# Thread: I am stucked by this question

1. ## I am stucked by this question

Is it possible to complete the following expression

2 **** 9 = 2009

and make it true by replacing the asterisks with a selection of the four operational symbols (+ - x / ) and the two other asterisks with digits 0,1,2....,9? Operational symbols and digits can be the same.

Thank you

Hi Drichie,

4. 2018-9

5. ## I am stucked with this question

Hi Driche,

Thank you for your reply again, but unfortunately, your answer has 3 digit and 1 operator and it still cannot meet the conditions of the question asked. i.e. 2 operator and 2 digits only.
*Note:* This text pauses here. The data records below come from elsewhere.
-- pv_equiv track=rewrite | github.com/manvithachingtha/-Implement-a-digital-signal-generator2 | Extra.py | encode_ami
-- ===== SOURCE A (Python) =====
-- def encode_ami(data):
--     signal = []
--     last = 1
--     for bit in data:
--         if bit == '1':
--             signal.append(last)
--             last *= -1
--         else:
--             signal.append(0)
--     return signal
-- ===== SOURCE B (Python) =====
-- def encode_ami(data):
--     bits = list(data)
--     levels = [0] * len(bits)
--     ones = [i for i, b in enumerate(bits) if b == '1']
--     for k, idx in enumerate(ones):
--         levels[idx] = 1 if k % 2 == 0 else -1
--     return levels
-- ===== Notes on version B (the rewrite author's own statement) =====
-- stated objective: alternative
-- what changed: Replaces the running sign-toggle single pass with an index table of the positions of one-bits plus a parity-driven fill into a preallocated zero list.
import Mathlib
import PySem

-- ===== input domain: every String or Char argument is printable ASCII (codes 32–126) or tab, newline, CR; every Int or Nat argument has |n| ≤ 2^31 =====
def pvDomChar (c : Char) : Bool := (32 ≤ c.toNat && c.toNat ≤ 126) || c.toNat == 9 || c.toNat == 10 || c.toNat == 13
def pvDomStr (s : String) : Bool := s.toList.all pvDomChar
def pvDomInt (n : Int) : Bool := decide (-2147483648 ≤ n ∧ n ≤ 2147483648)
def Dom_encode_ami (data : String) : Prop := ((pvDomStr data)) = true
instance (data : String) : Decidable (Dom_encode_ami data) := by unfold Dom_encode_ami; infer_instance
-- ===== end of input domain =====

-- B replaces A's running sign-toggle with an index table of '1' positions and a parity-driven fill (alternative decomposition, same cost).

-- ===== PORT A =====
-- single pass appending to `signal` while toggling `last`
def encode_ami (data : String) : List Int :=
  (data.toList.foldl
    (fun (st : List Int × Int) bit =>
      if bit = '1' then (st.1 ++ [st.2], st.2 * (-1)) else (st.1 ++ [0], st.2))
    ([], 1)).1

-- ===== PORT B =====
-- zero signal of the same length, table of '1' positions, parity-driven fill
def encode_ami_alt (data : String) : List Int :=
  let bits := data.toList
  let signal : List Int := List.replicate bits.length 0
  let ones : List Int := ((PySem.List.enumerate bits).filter (fun p => p.2 == '1')).map Prod.fst
  (PySem.List.enumerate ones).foldl
    (fun sig p => sig.set p.2.toNat (if p.1 % 2 == 0 then (1 : Int) else -1)) signal

-- ===== PRECONDITION & SPEC =====
def Spec_encode_ami (data : String) (out : List Int) : Prop := out = encode_ami_alt data
instance (data : String) (out : List Int) : Decidable (Spec_encode_ami data out) := by unfold Spec_encode_ami; infer_instance

-- ===== CLAIM (what is proved, stated in full; the proofs are below) =====
def Claim_equal_encode_ami : Prop := ∀ (data : String), Dom_encode_ami data → Spec_encode_ami data (encode_ami data)

-- ===== LEMMAS AND PROOFS =====

-- common specification: k = number of '1' seen so far; a '1' gets +1 on even k, -1 on odd k
def gSpec : List Char → Int → List Int
  | [], _ => []
  | c :: cs, k =>
      if c = '1' then (if k % 2 == 0 then (1 : Int) else -1) :: gSpec cs (k + 1)
      else 0 :: gSpec cs k

-- A-side: the foldl with running sign equals gSpec, sign determined by parity of k
theorem encode_ami_foldl (l : List Char) :
    ∀ (acc : List Int) (k : Int), 0 ≤ k →
    (l.foldl (fun (st : List Int × Int) bit =>
       if bit = '1' then (st.1 ++ [st.2], st.2 * (-1)) else (st.1 ++ [0], st.2))
      (acc, if k % 2 == 0 then 1 else -1)).1 = acc ++ gSpec l k := by
  induction l with
  | nil => intro acc k hk; simp [gSpec]
  | cons c cs ih =>
    intro acc k hk
    by_cases hc : c = '1'
    · have hsign : (if k % 2 == 0 then (1:Int) else -1) * (-1)
          = if (k + 1) % 2 == 0 then (1:Int) else -1 := by
        by_cases h2 : k % 2 = 0 <;> simp_all <;> omega
      subst hc
      simp only [List.foldl_cons, if_true, hsign]
      rw [ih (acc ++ [if k % 2 == 0 then (1:Int) else -1]) (k + 1) (by omega)]
      simp [gSpec]
    · simp only [List.foldl_cons, if_neg hc]
      rw [ih (acc ++ [(0:Int)]) k hk]
      simp [gSpec, hc]

-- the '1'-position table, parameterised by the enumeration start
def onesF (bits : List Char) (s : Int) : List Int :=
  ((PySem.List.enumerate bits s).filter (fun p => p.2 == '1')).map Prod.fst

theorem enumerate_shift {α : Type} (bits : List α) :
    ∀ s : Int, PySem.List.enumerate bits (s + 1)
      = (PySem.List.enumerate bits s).map (fun p => (p.1 + 1, p.2)) := by
  induction bits with
  | nil => intro s; simp [PySem.List.enumerate_nil]
  | cons c cs ih =>
    intro s
    rw [PySem.List.enumerate_cons, PySem.List.enumerate_cons, ih (s + 1)]
    simp

theorem onesF_shift (bits : List Char) (s : Int) :
    onesF bits (s + 1) = (onesF bits s).map (· + 1) := by
  unfold onesF
  rw [enumerate_shift]
  rw [List.filter_map, List.map_map]
  simp [Function.comp_def]

theorem onesF_nonneg (bits : List Char) (s : Int) :
    ∀ i ∈ onesF bits s, s ≤ i := by
  intro i hi
  unfold onesF at hi
  obtain ⟨p, hp, rfl⟩ := List.mem_map.mp hi
  have := List.mem_of_mem_filter hp
  obtain ⟨j, hj, rfl⟩ := (PySem.List.mem_enumerate_iff _ _ _).mp this
  simp

-- filling (x :: sig) at positions shifted by one equals x :: the unshifted fill
theorem fill_cons_skip (l : List Int) :
    ∀ (k : Int) (x : Int) (sig : List Int), (∀ i ∈ l, 0 ≤ i) →
    ((PySem.List.enumerate (l.map (· + 1)) k).foldl
       (fun sig p => sig.set p.2.toNat (if p.1 % 2 == 0 then (1 : Int) else -1)) (x :: sig))
    = x :: (PySem.List.enumerate l k).foldl
       (fun sig p => sig.set p.2.toNat (if p.1 % 2 == 0 then (1 : Int) else -1)) sig := by
  induction l with
  | nil => intro k x sig _; simp [PySem.List.enumerate_nil]
  | cons i l ih =>
    intro k x sig hpos
    have hi : (0:Int) ≤ i := hpos i (by simp)
    have htn : (i + 1).toNat = i.toNat + 1 := by omega
    rw [List.map_cons, PySem.List.enumerate_cons, PySem.List.enumerate_cons]
    simp only [List.foldl_cons, htn, List.set_cons_succ]
    exact ih (k + 1) x _ (fun j hj => hpos j (by simp [hj]))

-- B-side: the parity fill over the '1'-position table equals gSpec
theorem fill_eq_gSpec (bits : List Char) :
    ∀ (k : Int), 0 ≤ k →
    ((PySem.List.enumerate (onesF bits 0) k).foldl
       (fun sig p => sig.set p.2.toNat (if p.1 % 2 == 0 then (1 : Int) else -1))
       (List.replicate bits.length 0))
    = gSpec bits k := by
  induction bits with
  | nil => intro k hk; simp [onesF, PySem.List.enumerate_nil, gSpec]
  | cons c cs ih =>
    intro k hk
    have hsh := onesF_shift cs 0
    unfold onesF at hsh
    have hnn : ∀ i ∈ onesF cs 0, (0:Int) ≤ i := onesF_nonneg cs 0
    by_cases hc : c = '1'
    · have hones : onesF (c :: cs) 0 = 0 :: (onesF cs 0).map (· + 1) := by
        subst hc
        unfold onesF
        rw [PySem.List.enumerate_cons]
        have hf : List.filter (fun p => p.2 == '1')
              ((((0:Int)), '1') :: PySem.List.enumerate cs (0 + 1))
            = (((0:Int)), '1') :: List.filter (fun p => p.2 == '1')
                (PySem.List.enumerate cs (0 + 1)) := by
          simp
        rw [hf, List.map_cons, hsh]
      rw [hones, PySem.List.enumerate_cons]
      simp only [List.foldl_cons, List.length_cons, List.replicate_succ]
      have hset : (((0:Int) :: List.replicate cs.length 0).set ((0:Int)).toNat
          (if k % 2 == 0 then (1:Int) else -1))
          = (if k % 2 == 0 then (1:Int) else -1) :: List.replicate cs.length 0 := by
        simp
      rw [hset, fill_cons_skip _ _ _ _ hnn, ih (k + 1) (by omega)]
      simp [gSpec, hc]
    · have hones : onesF (c :: cs) 0 = (onesF cs 0).map (· + 1) := by
        unfold onesF
        rw [PySem.List.enumerate_cons]
        have hf : List.filter (fun p => p.2 == '1')
              ((((0:Int)), c) :: PySem.List.enumerate cs (0 + 1))
            = List.filter (fun p => p.2 == '1') (PySem.List.enumerate cs (0 + 1)) := by
          simp [hc]
        rw [hf, hsh]
      rw [hones]
      simp only [List.length_cons, List.replicate_succ]
      rw [fill_cons_skip _ _ _ _ hnn, ih k hk]
      simp [gSpec, hc]

theorem encode_ami_eq (data : String) : encode_ami data = gSpec data.toList 0 := by
  unfold encode_ami
  have := encode_ami_foldl data.toList [] 0 (by omega)
  simpa using this

theorem encode_ami_alt_eq (data : String) : encode_ami_alt data = gSpec data.toList 0 := by
  unfold encode_ami_alt
  have := fill_eq_gSpec data.toList 0 (by omega)
  simpa [onesF] using this

-- ===== VERDICT (by name: the statement is the Claim_ definition above) =====
theorem encode_ami_spec : Claim_equal_encode_ami := by
  intro data _
  unfold Spec_encode_ami
  rw [encode_ami_eq, encode_ami_alt_eq]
6. how about 2 x 10 cubic+9 =2009

7. ## 2 cents

I'd like to throw in my 2cents and look at this in a case by case basis, if I correctly understand the question.

You want to complete the expression 2****9=2009, using two digits from 0-9 and two operational symbols from (+,-,x,/).
Two operational symbols cannot go together, so I'll break this into 3 cases.
($\displaystyle D=Digit, S=Symbol$)

Case 1
$\displaystyle 2DSDS9=2009$

If the final S is a x, the equation is not viable as 2DSD can only produce an integer, while 2009/9=223.22....
If it is a +, that would require 2DSD=2000, not going to happen.
If it is a -, 2DSD=2018, ditto.
If it is a /, 2DSD=18081
Case 1 is will not work.

Case 2
$\displaystyle 2SDDS9=2009$
If final S is a x, the same result as Case 1
If it is a +, then 2SDD=2000, same as Case 1
If it's a -,same result as Case 1
If it's a /, same result as Case 1
Case 2 will not work.

Case 3
$\displaystyle 2SDSD9=2009$
If final S is a x, then the final D must be a 4, as 49 is a factor of 2009.
Then 2SD=41, not going to happen
If it is a +, then 2SD=2009-D9. The RHS can be at the least 1910, while the LHS can be at most 18, this won't work.
If it is a -, then, then it won't work again because of the same reason as the +.
If it's a /, it won't work just like the previous cases.
Case 3 will not work

As these are all the possible cases, I conclude that there is no solution to this question.

This is my line of reasoning and I could be wrong, so try to get a second opinion.
If exponents are allowed, then glen's solution would be correct, though it seems they aren't allowed.

Btw, who gave you get this question?